The absence of supervisor categories in ISCO-88 meant we had to classify foremen and supervisors in groups 4, 5, 7, 8 and 9 (see appendix 2), at the same level as the people they supervise (as recommended by the ILO). This solution was not very satisfactory.

The difficulty of defining supervisors

When we come to actually using these new headings for supervisors, there are three apparent difficulties. The first is not unique to France: several groups of supervisors do not seem to have a named place in ISCO-08, even though they work in important jobs such as warehousing, sorting, maintenance or catering. In our attempt to code some of the most common occupations in ISCO-08 we frequently came up against this problem (see appendix 3). Without adequate guidance, it does not seem possible to classify cooks, caterers, policemen with responsibilities for subordinates, and head stock-keepers. The ILO guidelines should offer some solutions.

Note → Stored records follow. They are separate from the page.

-- pv_equiv track=rewrite | github.com/ericmerle3789/Collatz-Junction-Theorem | scripts/research/tao_density_sieve_validation.py | exact_N0_by_dp
-- ===== SOURCE A (Python) =====
-- def exact_N0_by_dp(k, mod_val):
--     """
--     Compute EXACTLY the number of monotone compositions B = (B_0 < ... < B_{k-1})
--     with B_j in {0, ..., S-1} such that corrSum(B) = 0 mod mod_val.
--
--     corrSum = sum_{j=0}^{k-1} 3^{k-1-j} * 2^{B_j}
--
--     Uses DP with prefix sums. O(k * S * mod_val).
--     """
--     S = 2 * k + 1
--     p = mod_val
--
--     # Precompute coefficients
--     coeff = [[0] * S for _ in range(k)]
--     for j in range(k):
--         pow3 = pow(3, k - 1 - j, p)
--         pow2 = 1
--         for b in range(S):
--             coeff[j][b] = (pow3 * pow2) % p
--             pow2 = (pow2 * 2) % p
--
--     # Layer 0: B_0 in {0, ..., S-k}
--     max_b0 = S - k
--     prefix = [[0] * p for _ in range(S)]
--     for b in range(max_b0 + 1):
--         r = coeff[0][b]
--         prefix[b][r] += 1
--     for b in range(1, S):
--         for r in range(p):
--             prefix[b][r] += prefix[b - 1][r]
--
--     for j in range(1, k):
--         min_bj = j
--         max_bj = S - (k - j)
--         new_prefix = [[0] * p for _ in range(S)]
--
--         for b in range(min_bj, max_bj + 1):
--             c = coeff[j][b]
--             for r_new in range(p):
--                 r_old = (r_new - c) % p
--                 count = prefix[b - 1][r_old]
--                 new_prefix[b][r_new] = count
--
--         for b in range(1, S):
--             for r in range(p):
--                 new_prefix[b][r] += new_prefix[b - 1][r]
--
--         prefix = new_prefix
--
--     return prefix[S - 1][0]
-- ===== SOURCE B (Python) =====
-- def exact_N0_by_dp(k, mod_val):
--     """Subset (0/1-knapsack) DP: one left-to-right scan over the S positions.
--     State dp[j][r] = number of ways to pick j increasing positions among those
--     scanned so far with weighted residue r; each position is chosen or skipped
--     (j descending so a position is used at most once).  No prefix-sum tables,
--     no per-layer position bounds; the answer is read off as dp[k][0]."""
--     S = 2 * k + 1
--     p = mod_val
--     dp = [[0] * p for _ in range(k + 1)]
--     dp[0][0] = 1
--     for b in range(S):
--         w = pow(2, b, p)
--         for j in reversed(range(k)):
--             c = (pow(3, k - 1 - j, p) * w) % p
--             dp[j + 1] = [dp[j + 1][r] + dp[j][(r - c) % p] for r in range(p)]
--     return dp[k][0]
-- ===== Notes on version B (the rewrite author's own statement) =====
-- stated objective: alternative
-- what changed: Replaces A's layered last-position DP (per-layer coefficient table, per-layer fill from a cumulated prefix table, then re-cumulation over positions, answer read from the cumulated last row) by a 0/1-knapsack subset DP: one left-to-right scan over the 2k+1 positions with state (number of positions chosen, weighted residue), each position chosen or skipped with the count index updated in place descending, and the answer read directly as dp[k][0]; no prefix sums and no per-layer position bounds.
import Mathlib
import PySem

Secondly, and this also perhaps applies in other countries, the industrial sector is organised around two levels of supervision: sub-foremen and foremen-supervisors; the PCS classification groups sub-foremen together with skilled workers in the same occupational groups (level 4) without being able to identify them as such, whilst foremen/supervisors are an integral part of the intermediate professionals group, forming a clearly defined sub-group (SC 48). If supervisor categories should include both sub-foremen and foremen, we will have some difficulties in establishing a direct correspondence between ISCO-08 and the French classification.

The third difficulty, and by far the biggest, is the lack of explicit criteria for distinguishing supervisors from managers and tradesmen. This point, which concerns all countries, will be discussed in section 2.3.

Supervisors’ reported occupations: insufficient information for them to be recognised

The 2006 Employment Survey (see appendix 3) makes it possible to identify those who have “at least one person under their authority or under their responsibility”. The proportion of supervisors varies from 67% amongst legislators and senior officials to 3% amongst unskilled services and sales employees. Two-thirds of supervisors do not spontaneously report their hierarchical position. The importance placed on hierarchical responsibilities is very variable across socio-occupational groups, with well-known differences between mainly male and mainly female occupations. Thus in sales and personal services, only 30% of unskilled employees who carry out supervision mention it explicitly. The terms most often reported are 'head', ‘team leader' or ‘organiser/coordinator’. Amongst sales and demonstration supervisors the rate is even lower: only 20% indicate a hierarchical position. Job titles are very varied but often include the term ‘head’. At the other end, half of operators (of plant or machines) and half of assembly workers with a supervisory role specify it in their job title: the most commonly used terms are ‘chief’, ‘head’, ‘co-ordinator', ‘supervisor’ and ‘controller’. Office workers are somewhere in between with 40% of ‘supervisors’ being identifiable from job titles such as ‘head’ or ‘chief’. For associate professionals, the differences between the tertiary and industrial sectors are less clear: 27% of technicians and 32% of health associate professionals voluntarily mention their hierarchical position.